What a fantastic video, worthy of a psycho-analytical study.

In my line of work (musician/sound engineer) I get to see this sort of thing all the time, the behaviour of crowds is always entertaining.

 

I'd imagine that in this particular video, a lot of the audience really wanted to get up and dance but were too inhibited or embarrassed to do so.

it took a number of catalysts to get everyone up.

one obvious catalyst is alcohol which may account for the first few; as alcohol increases, possibilty of an individual dancer increases accordingly.

Another catilyst is the number of people already dancing.
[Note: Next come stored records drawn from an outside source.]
-- pv_equiv track=rewrite | github.com/calico-team/raffle-sp23-public | raffle.py | get_ticket_dist
-- ===== SOURCE A (Python) =====
-- def get_ticket_dist(identifier_to_team, team_to_tickets):
--     d = dict() # identifier -> tickets
--     total = 0
--     for identifier in identifier_to_team:
--         team = identifier_to_team[identifier]
--         if team in team_to_tickets:
--             d[identifier] = team_to_tickets[team]
--             total += d[identifier]
--     return d, total
-- ===== SOURCE B (Python) =====
-- def get_ticket_dist(identifier_to_team, team_to_tickets):
--     d = {i: team_to_tickets[t]
--          for i, t in identifier_to_team.items()
--          if t in team_to_tickets}
--     counts = {}
--     for t in identifier_to_team.values():
--         counts[t] = counts.get(t, 0) + 1
--     total = sum(tickets * counts.get(team, 0)
--                 for team, tickets in team_to_tickets.items())
--     return d, total
-- ===== Notes on version B (the rewrite author's own statement) =====
-- stated objective: alternative
-- what changed: Builds the identifier->tickets table by a filtering comprehension, and computes the total by a group-by: a team-multiplicity count over identifier_to_team's values followed by a dot product tickets*count iterated over team_to_tickets, instead of A's single loop accumulating per identifier.
import Mathlib
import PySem

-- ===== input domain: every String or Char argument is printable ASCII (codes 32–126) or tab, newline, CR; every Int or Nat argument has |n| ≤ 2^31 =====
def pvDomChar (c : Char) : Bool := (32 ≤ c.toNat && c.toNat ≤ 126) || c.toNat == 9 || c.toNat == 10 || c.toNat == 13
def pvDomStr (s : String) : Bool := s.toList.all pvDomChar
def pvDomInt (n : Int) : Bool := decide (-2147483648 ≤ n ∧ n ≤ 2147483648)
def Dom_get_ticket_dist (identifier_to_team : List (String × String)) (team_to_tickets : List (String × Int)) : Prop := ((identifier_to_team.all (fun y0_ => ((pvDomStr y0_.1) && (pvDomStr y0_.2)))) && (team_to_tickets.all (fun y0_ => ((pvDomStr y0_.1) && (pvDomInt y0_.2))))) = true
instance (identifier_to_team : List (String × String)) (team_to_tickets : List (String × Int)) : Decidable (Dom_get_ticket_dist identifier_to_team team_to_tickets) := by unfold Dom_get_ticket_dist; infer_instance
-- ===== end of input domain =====

-- B builds the table by a filtering comprehension and computes the total by a group-by:
-- team multiplicities counted over identifier_to_team's values, then a dot product
-- tickets * count taken over team_to_tickets (objective: alternative algorithm, same cost).

-- ===== PORT A =====
-- A: one loop over the keys of identifier_to_team, accumulating both the dict and the total.
-- 'for identifier in d' with 'team = d[identifier]' walks the dict's (key, value) items in
-- insertion order — ported as a fold over (Dict.ofList identifier_to_team).items.
def get_ticket_dist (identifier_to_team : List (String × String)) (team_to_tickets : List (String × Int)) : (List (String × Int)) × Int :=
  let itd : PySem.Dict String String := PySem.Dict.ofList identifier_to_team
  let ttd : PySem.Dict String Int := PySem.Dict.ofList team_to_tickets
  let st := itd.items.foldl
    (fun (st : PySem.Dict String Int × Int) p =>
      if ttd.contains p.2 then (st.1.insert p.1 (ttd.getD p.2 0), st.2 + ttd.getD p.2 0)
      else st)
    (PySem.Dict.empty, 0)
  (st.1.items, st.2)

-- ===== PORT B =====
-- B: (1) dict comprehension (filterMap over items, then dict() of the pairs);
--    (2) counts[t] = counts.get(t, 0) + 1 over identifier_to_team.values();
--    (3) total = sum(tickets * counts.get(team, 0) over team_to_tickets.items()).
def get_ticket_dist_alt (identifier_to_team : List (String × String)) (team_to_tickets : List (String × Int)) : (List (String × Int)) × Int :=
  let itd : PySem.Dict String String := PySem.Dict.ofList identifier_to_team
  let ttd : PySem.Dict String Int := PySem.Dict.ofList team_to_tickets
  let d : PySem.Dict String Int := PySem.Dict.ofList
    (itd.items.filterMap (fun p => (ttd.get? p.2).map (fun v => (p.1, v))))
  let counts : PySem.Dict String Int := itd.values.foldl
    (fun (c : PySem.Dict String Int) t => c.insert t (c.getD t 0 + 1)) PySem.Dict.empty
  let total : Int := ttd.items.foldl (fun s q => s + q.2 * counts.getD q.1 0) 0
  (d.items, total)

-- ===== PRECONDITION & SPEC =====
def Spec_get_ticket_dist (identifier_to_team : List (String × String)) (team_to_tickets : List (String × Int)) (out : (List (String × Int)) × Int) : Prop := out = get_ticket_dist_alt identifier_to_team team_to_tickets
instance (identifier_to_team : List (String × String)) (team_to_tickets : List (String × Int)) (out : (List (String × Int)) × Int) : Decidable (Spec_get_ticket_dist identifier_to_team team_to_tickets out) := by unfold Spec_get_ticket_dist; infer_instance

-- ===== CLAIM (what is proved, stated in full; the proofs are below) =====
def Claim_equal_get_ticket_dist : Prop := ∀ (identifier_to_team : List (String × String)) (team_to_tickets : List (String × Int)), Dom_get_ticket_dist identifier_to_team team_to_tickets → Spec_get_ticket_dist identifier_to_team team_to_tickets (get_ticket_dist identifier_to_team team_to_tickets)

-- ===== LEMMAS AND PROOFS =====

-- keys of the comprehension's pair list form a sublist of the origin's keys
theorem pv_fst_filterMap_sublist (ttd : PySem.Dict String Int) (l : List (String × String)) :
    ((l.filterMap (fun p => (ttd.get? p.2).map (fun v => (p.1, v)))).map (·.1)).Sublist
      (l.map (·.1)) := by
  induction l with
  | nil => simp
  | cons a l ih =>
    cases h : ttd.get? a.2 with
    | none =>
      simp only [List.filterMap_cons, h, Option.map_none, List.map_cons]
      exact ih.cons _
    | some v =>
      simp only [List.filterMap_cons, h, Option.map_some, List.map_cons]
      exact ih.cons₂ _

-- A's accumulating loop, split into the dict-building fold and the value sum
theorem pv_fold_split (ttd : PySem.Dict String Int) (l : List (String × String))
    (d0 : PySem.Dict String Int) (t0 : Int) :
    l.foldl
      (fun (st : PySem.Dict String Int × Int) p =>
        if ttd.contains p.2 then (st.1.insert p.1 (ttd.getD p.2 0), st.2 + ttd.getD p.2 0)
        else st) (d0, t0)
    = ((l.filterMap (fun p => (ttd.get? p.2).map (fun v => (p.1, v)))).foldl
          (fun d p => d.insert p.1 p.2) d0,
       t0 + ((l.filterMap (fun p => (ttd.get? p.2).map (fun v => (p.1, v)))).map (·.2)).sum) := by
  induction l generalizing d0 t0 with
  | nil => simp
  | cons a l ih =>
    cases h : ttd.get? a.2 with
    | none =>
      have hc : ttd.contains a.2 = false := by
        rw [PySem.Dict.contains_eq_isSome_get?, h]; rfl
      simp [h, hc, ih]
    | some v =>
      have hc : ttd.contains a.2 = true := by
        rw [PySem.Dict.contains_eq_isSome_get?, h]; rfl
      have hg : ttd.getD a.2 0 = v := by rw [PySem.Dict.getD_eq_get?_getD, h]; rfl
      rw [List.foldl_cons, List.filterMap_cons, h]
      simp only [hc, if_pos, hg, ih, Option.map_some, List.foldl_cons, List.map_cons, List.sum_cons]
      ring_nf

-- the per-identifier value sum, written as a sum over the teams column
theorem pv_sum_filterMap (ttd : PySem.Dict String Int) (l : List (String × String)) :
    ((l.filterMap (fun p => (ttd.get? p.2).map (fun v => (p.1, v)))).map (·.2)).sum
      = ((l.map (·.2)).map (fun t => (ttd.get? t).getD 0)).sum := by
  induction l with
  | nil => simp
  | cons a l ih =>
    cases h : ttd.get? a.2 with
    | none => simp [h, ih]
    | some v => simp [h, ih]

-- with distinct keys, summing q.2 over the entries whose key is t is the lookup of t
theorem pv_sum_key_hits (dl : List (String × Int)) (hnd : (dl.map (·.1)).Nodup) (t : String) :
    (dl.map (fun q => q.2 * (if q.1 = t then (1 : Int) else 0))).sum
      = ((PySem.Dict.mk dl).get? t).getD 0 := by
  induction dl with
  | nil => simp [PySem.Dict.get?]
  | cons a dl ih =>
    simp only [List.map_cons, List.nodup_cons] at hnd
    rw [List.map_cons, List.sum_cons, PySem.Dict.get?_mk_cons]
    by_cases he : a.1 = t
    · have hbe : (a.1 == t) = true := beq_iff_eq.mpr he
      have hz : (dl.map (fun q => q.2 * (if q.1 = t then (1 : Int) else 0))).sum = 0 := by
        apply List.sum_eq_zero
        intro x hx
        rcases List.mem_map.mp hx with ⟨q, hq, rfl⟩
        have hne : q.1 ≠ t := by
          intro hqt
          have hmem : t ∈ dl.map (·.1) := hqt ▸ List.mem_map.mpr ⟨q, hq, rfl⟩
          exact hnd.1 (he.symm ▸ hmem)
        rw [if_neg hne, mul_zero]
      rw [hbe, if_pos rfl, if_pos he, hz, mul_one, add_zero, Option.getD_some]
    · have hbe : (a.1 == t) = false := beq_eq_false_iff_ne.mpr he
      rw [hbe, if_neg he, mul_zero, zero_add, ih hnd.2, if_neg Bool.false_ne_true]

-- pointwise sum splitting over a mapped list
theorem pv_sum_map_add (dl : List (String × Int)) (f g : (String × Int) → Int) :
    (dl.map (fun q => f q + g q)).sum = (dl.map f).sum + (dl.map g).sum := by
  induction dl with
  | nil => simp
  | cons a dl ih => simp [ih]; ring

-- one more team occurrence adds exactly that team's lookup to the dot product
theorem pv_dot_cons (dl : List (String × Int)) (hnd : (dl.map (·.1)).Nodup)
    (t : String) (vs : List String) :
    (dl.map (fun q => q.2 * (((t :: vs).count q.1 : Int)))).sum
      = (dl.map (fun q => q.2 * ((vs.count q.1 : Int)))).sum
        + ((PySem.Dict.mk dl).get? t).getD 0 := by
  rw [← pv_sum_key_hits dl hnd t, ← pv_sum_map_add]
  apply congrArg
  apply List.map_congr_left
  intro q _
  have : ((t :: vs).count q.1 : Int) = (vs.count q.1 : Int) + (if q.1 = t then 1 else 0) := by
    by_cases h : q.1 = t
    · simp [h]
    · simp [h, Ne.symm h]
  rw [this]; ring

-- the dot product over team_to_tickets equals the per-occurrence lookup sum
theorem pv_dot_eq_lookup_sum (dl : List (String × Int)) (hnd : (dl.map (·.1)).Nodup)
    (vs : List String) :
    (dl.map (fun q => q.2 * ((vs.count q.1 : Int)))).sum
      = (vs.map (fun t => ((PySem.Dict.mk dl).get? t).getD 0)).sum := by
  induction vs with
  | nil => simp
  | cons t vs ih => rw [pv_dot_cons dl hnd t vs, ih, List.map_cons, List.sum_cons]; ring

-- ===== VERDICT (by name: the statement is the Claim_ definition above) =====
theorem get_ticket_dist_spec : Claim_equal_get_ticket_dist := by
  intro it tt _
  show get_ticket_dist it tt = get_ticket_dist_alt it tt
  unfold get_ticket_dist get_ticket_dist_alt
  dsimp only
  set itd : PySem.Dict String String := PySem.Dict.ofList it with hitd
  set ttd : PySem.Dict String Int := PySem.Dict.ofList tt with httd
  set fm := itd.items.filterMap (fun p => (ttd.get? p.2).map (fun v => (p.1, v))) with hfm
  -- dict part
  have hnd : (fm.map (·.1)).Nodup :=
    (pv_fst_filterMap_sublist ttd itd.items).nodup (PySem.Dict.nodup_keys_ofList it)
  have hfresh : fm.foldl (fun d p => d.insert p.1 p.2) (PySem.Dict.empty : PySem.Dict String Int)
      = PySem.Dict.ofList fm := rfl
  have hitems : (PySem.Dict.ofList fm : PySem.Dict String Int).items = fm := by
    rw [← hfresh]
    simpa using PySem.Dict.items_foldl_insert_fresh fm (·.1) (·.2) PySem.Dict.empty
      (by intro a _; exact PySem.Dict.contains_empty _) hnd
  -- total part
  have hcounter : itd.values.foldl
      (fun (c : PySem.Dict String Int) t => c.insert t (c.getD t 0 + 1)) PySem.Dict.empty
      = PySem.Dict.counter itd.values :=
    PySem.Dict.foldl_insert_getD_add_one_eq_counter itd.values
  have hmk : PySem.Dict.mk ttd.items = ttd := by
    apply PySem.Dict.ext; rfl
  have hndtt : (ttd.items.map (·.1)).Nodup := PySem.Dict.nodup_keys_ofList tt
  have htot : ttd.items.foldl
      (fun s q => s + q.2 * (PySem.Dict.counter itd.values).getD q.1 0) 0
      = (fm.map (·.2)).sum := by
    rw [PySem.List.foldl_add]
    have hmap : ttd.items.map (fun q => q.2 * (PySem.Dict.counter itd.values).getD q.1 0)
        = ttd.items.map (fun q => q.2 * ((itd.values.count q.1 : Int))) := by
      apply List.map_congr_left; intro q _
      rw [PySem.Dict.getD_counter]
    rw [hmap, pv_dot_eq_lookup_sum ttd.items hndtt itd.values, hmk,
      pv_sum_filterMap ttd itd.items]
    simp [PySem.Dict.values]
  rw [pv_fold_split, hcounter]
  rw [Prod.mk.injEq]
  constructor
  · rw [hfresh, hitems]
  · rw [htot]; ring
As the number of individual dancers increase, the number of embarrassed people who are willing to dance increases, as they feel less exposed in a crowd.

 

Imagine a crowd where half the people will dance if the other half are.

1/4 of the people will dance if 1/4 of the total are dancing

1/8 of the people will dance if 1/8 of the total are

1/16 with 1/16

1/32 with 1/32... and so on.

As in the video, the number of dancers increases exponentially as more people join the crowd.

Another phenomena also happens, the so called 'tipping point'. Where the people who are sat down think

"well, if everyone else is doing it, I shall to so as not to be embarrassed about being the only one NOT dancing.

The opposite is also true. A small group will stop dancing (Usually the most inhibited)

Then a slightly larger number will stop (The slightly less inhibited)

and so on until the dance floor is clear, except for the original dancer who started it all off.

 

There's probably a very elegant mathematical formula to illustrate this which I hope someone on this forum would be able to furnish us with.